The policy that led to the boiling classrooom - and the infrastructure that implemented it - was created by people we never met, and couldn't effectively appeal to. But the principles of their design, explicit or otherwise, were easy to guess. They, or the system they created, was judged to be the correct arbiter of temperature in the classroom.
Context, like the actual temperature in the room or the experience of the people in it, was not relevant. In his book Seeing like a State , James C. Scott describes a similar situation in a different realm. The subheading of the book is "How Certain Schemes to Improve the Human Condition Have Failed," and this is what he spends most of the book describing in great detail. From the forced collectivization of Russian agriculture in the early 20th century, to the displacement and "Villagization" of Tanzanians in the 60s, each example describes a modernist scheme imposed by the state in the name of improving the legibility of its population and resources.
This is in turn used in an attempt to create measurable, controllable outcomes based on modern, industrial principles. The common thread is a state that is willing to radically re-structure the lives of its citizens, usually with the best of intentions, and citizens who are too disempowered to effectively resist. They end up inhabiting structures and systems which are "improvements," but only on paper.
In reality, they are spectacular failures for all parties concerned - both when measured objectively in terms of productivity, and in terms of the subjective experience of the participants. The abstract principles behind the design are judged to be so powerful as to make local context, like actual soil conditions to name one example, irrelevant.
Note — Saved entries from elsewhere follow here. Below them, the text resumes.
-- pv_equiv track=rewrite | github.com/AlexeyZam15/GamesPeek_site | igdb_site/games/management/commands/add_genres_themes.py | _convert_name
-- ===== SOURCE A (Python) =====
-- from typing import Dict, List, Set, Tuple, Optional
--
-- def _convert_name(name: str, genre_conversion: Dict, theme_conversion: Dict,
--                   genre_to_theme: Dict, theme_to_genre: Dict) -> Tuple[str, str, bool]:
--     """
--     Конвертирует название жанра/темы согласно правилам
--     Возвращает: (конвертированное_имя, тип, флаг_конвертации)
--     Тип: 'genre', 'theme', или None если конвертация не требуется
--     """
--     # Очищаем от лишних пробелов
--     name_clean = name.strip()
--
--     # Проверяем точное совпадение
--     if name_clean in genre_conversion:
--         return genre_conversion[name_clean], 'genre', True
--     elif name_clean in theme_conversion:
--         return theme_conversion[name_clean], 'theme', True
--     elif name_clean in genre_to_theme:
--         return genre_to_theme[name_clean], 'theme', True
--     elif name_clean in theme_to_genre:
--         return theme_to_genre[name_clean], 'genre', True
--
--     # Проверяем без учета регистра
--     name_lower = name_clean.lower()
--     for key, value in genre_conversion.items():
--         if key.lower() == name_lower:
--             return value, 'genre', True
--     for key, value in theme_conversion.items():
--         if key.lower() == name_lower:
--             return value, 'theme', True
--     for key, value in genre_to_theme.items():
--         if key.lower() == name_lower:
--             return value, 'theme', True
--     for key, value in theme_to_genre.items():
--         if key.lower() == name_lower:
--             return value, 'genre', True
--
--     return name_clean, None, False
-- ===== SOURCE B (Python) =====
-- def _convert_name(name, genre_conversion, theme_conversion, genre_to_theme, theme_to_genre):
--     name_clean = name.strip()
--     # one pass over all four dicts builds both indexes; setdefault keeps the
--     # FIRST occurrence in iteration order, matching the cascade's priority
--     exact = {}
--     ci = {}
--     for d, typ in ((genre_conversion, 'genre'), (theme_conversion, 'theme'),
--                    (genre_to_theme, 'theme'), (theme_to_genre, 'genre')):
--         for key, value in d.items():
--             exact.setdefault(key, (value, typ))
--             ci.setdefault(key.lower(), (value, typ))
--     hit = exact.get(name_clean)
--     if hit is None:
--         hit = ci.get(name_clean.lower())
--     if hit is None:
--         return name_clean, None, False
--     return hit[0], hit[1], True
-- ===== Notes on version B (the rewrite author's own statement) =====
-- stated objective: alternative
-- what changed: Replaces the eight-step cascade (four exact membership tests then four case-insensitive linear scans) with a single pass that builds one exact index and one lowercase index via setdefault (first occurrence wins, preserving the cascade's priority), followed by just two lookups.
import Mathlib
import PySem

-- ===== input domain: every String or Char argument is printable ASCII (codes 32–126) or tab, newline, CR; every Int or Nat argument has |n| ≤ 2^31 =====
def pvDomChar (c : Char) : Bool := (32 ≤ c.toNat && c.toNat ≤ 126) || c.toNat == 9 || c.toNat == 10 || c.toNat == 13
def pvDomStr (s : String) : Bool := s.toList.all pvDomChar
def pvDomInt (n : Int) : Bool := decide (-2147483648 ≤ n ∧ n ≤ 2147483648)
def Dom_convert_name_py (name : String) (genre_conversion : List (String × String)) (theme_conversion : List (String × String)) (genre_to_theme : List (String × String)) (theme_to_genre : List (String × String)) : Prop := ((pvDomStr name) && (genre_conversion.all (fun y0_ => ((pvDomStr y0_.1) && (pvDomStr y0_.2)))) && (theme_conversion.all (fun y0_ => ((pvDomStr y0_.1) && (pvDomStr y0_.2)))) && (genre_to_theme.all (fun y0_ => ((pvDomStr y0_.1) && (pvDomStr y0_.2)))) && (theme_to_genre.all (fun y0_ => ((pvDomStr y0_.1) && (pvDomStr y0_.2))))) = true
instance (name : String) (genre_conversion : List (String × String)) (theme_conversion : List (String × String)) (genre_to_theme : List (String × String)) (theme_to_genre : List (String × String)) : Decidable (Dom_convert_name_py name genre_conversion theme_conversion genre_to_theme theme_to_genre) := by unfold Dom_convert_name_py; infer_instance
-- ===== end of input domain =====

-- B replaces A's eight-step cascade with one pass building an exact index and a lowercase index (setdefault, first wins) and then two lookups (alternative decomposition).


-- ===== PORT A =====
-- A's case-insensitive loop: first value whose key.lower() == nl (early-return for-loop)
def scanLowerA (xs : List (String × String)) (nl : String) : Option String :=
  match xs with
  | [] => none
  | (k, v) :: t => if PySem.Str.lower k = nl then some v else scanLowerA t nl

def convert_name_py (name : String) (genre_conversion : List (String × String)) (theme_conversion : List (String × String)) (genre_to_theme : List (String × String)) (theme_to_genre : List (String × String)) : String × Option String × Bool :=
  let name_clean := PySem.Str.strip name
  let gc := PySem.Dict.ofList genre_conversion
  let tc := PySem.Dict.ofList theme_conversion
  let gt := PySem.Dict.ofList genre_to_theme
  let tg := PySem.Dict.ofList theme_to_genre
  match gc.get? name_clean with
  | some v => (v, some "genre", true)
  | none =>
  match tc.get? name_clean with
  | some v => (v, some "theme", true)
  | none =>
  match gt.get? name_clean with
  | some v => (v, some "theme", true)
  | none =>
  match tg.get? name_clean with
  | some v => (v, some "genre", true)
  | none =>
  let name_lower := PySem.Str.lower name_clean
  match scanLowerA gc.items name_lower with
  | some v => (v, some "genre", true)
  | none =>
  match scanLowerA tc.items name_lower with
  | some v => (v, some "theme", true)
  | none =>
  match scanLowerA gt.items name_lower with
  | some v => (v, some "theme", true)
  | none =>
  match scanLowerA tg.items name_lower with
  | some v => (v, some "genre", true)
  | none => (name_clean, none, false)

-- ===== PORT B =====
-- B's inner loop body: setdefault (value, tag) into BOTH indexes (exact key, lowercase key)
def addIdx (tag : String)
    (st : PySem.Dict String (String × String) × PySem.Dict String (String × String))
    (p : String × String) :
    PySem.Dict String (String × String) × PySem.Dict String (String × String) :=
  (st.1.setdefault p.1 (p.2, tag), st.2.setdefault (PySem.Str.lower p.1) (p.2, tag))

def convert_name_py_alt (name : String) (genre_conversion : List (String × String)) (theme_conversion : List (String × String)) (genre_to_theme : List (String × String)) (theme_to_genre : List (String × String)) : String × Option String × Bool :=
  let name_clean := PySem.Str.strip name
  let st :=
    [(PySem.Dict.ofList genre_conversion, "genre"),
     (PySem.Dict.ofList theme_conversion, "theme"),
     (PySem.Dict.ofList genre_to_theme, "theme"),
     (PySem.Dict.ofList theme_to_genre, "genre")].foldl
      (fun st dt => dt.1.items.foldl (addIdx dt.2) st)
      (PySem.Dict.empty, PySem.Dict.empty)
  let hit := (st.1.get? name_clean).or (st.2.get? (PySem.Str.lower name_clean))
  match hit with
  | none => (name_clean, none, false)
  | some (v, t) => (v, some t, true)

-- ===== PRECONDITION & SPEC =====
def Spec_convert_name_py (name : String) (genre_conversion : List (String × String)) (theme_conversion : List (String × String)) (genre_to_theme : List (String × String)) (theme_to_genre : List (String × String)) (out : String × Option String × Bool) : Prop := out = convert_name_py_alt name genre_conversion theme_conversion genre_to_theme theme_to_genre
instance (name : String) (genre_conversion : List (String × String)) (theme_conversion : List (String × String)) (genre_to_theme : List (String × String)) (theme_to_genre : List (String × String)) (out : String × Option String × Bool) : Decidable (Spec_convert_name_py name genre_conversion theme_conversion genre_to_theme theme_to_genre out) := by unfold Spec_convert_name_py; infer_instance

-- ===== CLAIM (what is proved, stated in full; the proofs are below) =====
def Claim_equal_convert_name_py : Prop := ∀ (name : String) (genre_conversion : List (String × String)) (theme_conversion : List (String × String)) (genre_to_theme : List (String × String)) (theme_to_genre : List (String × String)), Dom_convert_name_py name genre_conversion theme_conversion genre_to_theme theme_to_genre → Spec_convert_name_py name genre_conversion theme_conversion genre_to_theme theme_to_genre (convert_name_py name genre_conversion theme_conversion genre_to_theme theme_to_genre)

-- ===== LEMMAS AND PROOFS =====

-- proof helper: first value in xs whose key maps to k under f (f = id: exact; f = lower: CI)
def scanKey (f : String → String) (xs : List (String × String)) (k : String) : Option String :=
  match xs with
  | [] => none
  | (a, v) :: t => if f a = k then some v else scanKey f t k

-- the two components of the pair-state fold are independent setdefault folds
lemma fold_addIdx_fst (tag : String) (xs : List (String × String))
    (st : PySem.Dict String (String × String) × PySem.Dict String (String × String)) :
    (xs.foldl (addIdx tag) st).1
      = xs.foldl (fun d p => d.setdefault p.1 (p.2, tag)) st.1 := by
  induction xs generalizing st with
  | nil => rfl
  | cons p t ih => simp [List.foldl_cons, ih, addIdx]

lemma fold_addIdx_snd (tag : String) (xs : List (String × String))
    (st : PySem.Dict String (String × String) × PySem.Dict String (String × String)) :
    (xs.foldl (addIdx tag) st).2
      = xs.foldl (fun d p => d.setdefault (PySem.Str.lower p.1) (p.2, tag)) st.2 := by
  induction xs generalizing st with
  | nil => rfl
  | cons p t ih => simp [List.foldl_cons, ih, addIdx]

-- a setdefault fold keyed through f: lookup = old lookup `or` first matching pair
lemma get?_foldl_setdef (f : String → String) (tag : String) (xs : List (String × String))
    (d : PySem.Dict String (String × String)) (k : String) :
    (xs.foldl (fun d p => d.setdefault (f p.1) (p.2, tag)) d).get? k
      = (d.get? k).or ((scanKey f xs k).map (fun v => (v, tag))) := by
  induction xs generalizing d with
  | nil => simp [scanKey]
  | cons p t ih =>
    obtain ⟨a, b⟩ := p
    simp only [List.foldl_cons, scanKey, ih]
    by_cases hk : f a = k
    · subst hk
      by_cases hc : d.contains (f a) = true
      · rw [PySem.Dict.setdefault_of_contains _ _ hc]
        rw [PySem.Dict.contains_eq_isSome_get?] at hc
        obtain ⟨w, hw⟩ := Option.isSome_iff_exists.mp hc
        simp [hw]
      · rw [PySem.Dict.setdefault_of_not_contains _ _ (by simpa using hc)]
        have hn : d.get? (f a) = none := by
          rw [PySem.Dict.contains_eq_isSome_get?] at hc
          simpa using hc
        simp [PySem.Dict.get?_insert_self, hn]
    · by_cases hc : d.contains (f a) = true
      · rw [PySem.Dict.setdefault_of_contains _ _ hc]
        simp [hk]
      · rw [PySem.Dict.setdefault_of_not_contains _ _ (by simpa using hc)]
        rw [PySem.Dict.get?_insert_of_ne _ _ (fun h => hk h.symm)]
        simp [hk]

-- the lowercase scan is exactly A's case-insensitive loop
lemma scanKey_lower (xs : List (String × String)) (nl : String) :
    scanKey PySem.Str.lower xs nl = scanLowerA xs nl := by
  induction xs with
  | nil => simp [scanKey, scanLowerA]
  | cons p t ih =>
    obtain ⟨a, b⟩ := p
    by_cases h : PySem.Str.lower a = nl <;> simp [scanKey, scanLowerA, h, ih]

-- the f = id instance of the fold lemma, in the beta-reduced form B's port shows
lemma get?_foldl_setdef_id (tag : String) (xs : List (String × String))
    (d : PySem.Dict String (String × String)) (k : String) :
    (xs.foldl (fun d p => d.setdefault p.1 (p.2, tag)) d).get? k
      = (d.get? k).or ((scanKey (fun s => s) xs k).map (fun v => (v, tag))) := by
  have h := get?_foldl_setdef (fun s => s) tag xs d k
  simpa using h

-- exact first-match over a list with nodup keys
lemma scanKey_id_of_mem {l : List (String × String)} {k v : String}
    (hm : (k, v) ∈ l) (hnd : (l.map Prod.fst).Nodup) :
    scanKey (fun s => s) l k = some v := by
  induction l with
  | nil => simp at hm
  | cons p t ih =>
    obtain ⟨a, b⟩ := p
    simp only [List.map_cons, List.nodup_cons] at hnd
    rcases List.mem_cons.mp hm with h | h
    · cases h; simp [scanKey]
    · have hak : a ≠ k := by
        intro he; subst he
        exact hnd.1 (List.mem_map.mpr ⟨(a, v), h, rfl⟩)
      simp [scanKey, hak, ih h hnd.2]

lemma scanKey_id_of_not_mem {l : List (String × String)} {k : String}
    (h : ∀ p ∈ l, p.1 ≠ k) :
    scanKey (fun s => s) l k = none := by
  induction l with
  | nil => simp [scanKey]
  | cons p t ih =>
    obtain ⟨a, b⟩ := p
    simp [scanKey, h (a, b) List.mem_cons_self,
      ih (fun q hq => h q (List.mem_cons_of_mem _ hq))]

-- exact first-match scan over a dict's items IS the dict lookup (keys are nodup)
lemma scanKey_id_items (d : PySem.Dict String String) (k : String)
    (hnd : d.keys.Nodup) :
    scanKey (fun s => s) d.items k = d.get? k := by
  cases hs : d.get? k with
  | some v =>
    exact scanKey_id_of_mem (PySem.Dict.mem_items_of_get?_eq_some (d := d) hs)
      (by simpa [PySem.Dict.keys] using hnd)
  | none =>
    have hnk : ¬ k ∈ d.keys := (PySem.Dict.get?_eq_none_iff_not_mem_keys d k).mp hs
    exact scanKey_id_of_not_mem (fun p hp he =>
      hnk (by simpa [PySem.Dict.keys, ← he] using List.mem_map_of_mem (f := Prod.fst) hp))

-- ===== VERDICT (by name: the statement is the Claim_ definition above) =====

-- the abstract shape: A's eight-way cascade equals B's or-chain lookup (pure options)
lemma chain_eq (nc : String) (e1 e2 e3 e4 s1 s2 s3 s4 : Option String) :
    (match e1 with
     | some v => (v, some "genre", true)
     | none =>
     match e2 with
     | some v => (v, some "theme", true)
     | none =>
     match e3 with
     | some v => (v, some "theme", true)
     | none =>
     match e4 with
     | some v => (v, some "genre", true)
     | none =>
     match s1 with
     | some v => (v, some "genre", true)
     | none =>
     match s2 with
     | some v => (v, some "theme", true)
     | none =>
     match s3 with
     | some v => (v, some "theme", true)
     | none =>
     match s4 with
     | some v => (v, some "genre", true)
     | none => (nc, none, false) : String × Option String × Bool)
    = (match Option.or
        (Option.or (Option.or (Option.or (Option.or none (e1.map (fun v => (v, "genre"))))
          (e2.map (fun v => (v, "theme")))) (e3.map (fun v => (v, "theme"))))
          (e4.map (fun v => (v, "genre"))))
        (Option.or (Option.or (Option.or (Option.or none (s1.map (fun v => (v, "genre"))))
          (s2.map (fun v => (v, "theme")))) (s3.map (fun v => (v, "theme"))))
          (s4.map (fun v => (v, "genre")))) with
       | none => (nc, none, false)
       | some (v, t) => (v, some t, true)) := by
  cases e1 <;> cases e2 <;> cases e3 <;> cases e4 <;>
    cases s1 <;> cases s2 <;> cases s3 <;> cases s4 <;> rfl

theorem convert_name_py_spec : Claim_equal_convert_name_py := by
  intro name gc0 tc0 gt0 tg0 _
  unfold Spec_convert_name_py convert_name_py convert_name_py_alt
  simp only [List.foldl_cons, List.foldl_nil, fold_addIdx_fst, fold_addIdx_snd,
    get?_foldl_setdef, get?_foldl_setdef_id, scanKey_lower,
    scanKey_id_items _ _ (PySem.Dict.nodup_keys_ofList _),
    PySem.Dict.get?_empty]
  exact chain_eq _ _ _ _ _ _ _ _ _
As I read the book, I was reminded of my own experiences in public school, and the ones I hear about today.
Teachers are charged with fulfilling a curriculum that is devoid of any local context, made by people they've never met and have no channel to appeal to. In this role they are more like technicians than educators: their job is to implement what the experts have proven is best. Driven by high stakes testing, they have little to no agency with which to modify the agenda in order to address the context in the classroom.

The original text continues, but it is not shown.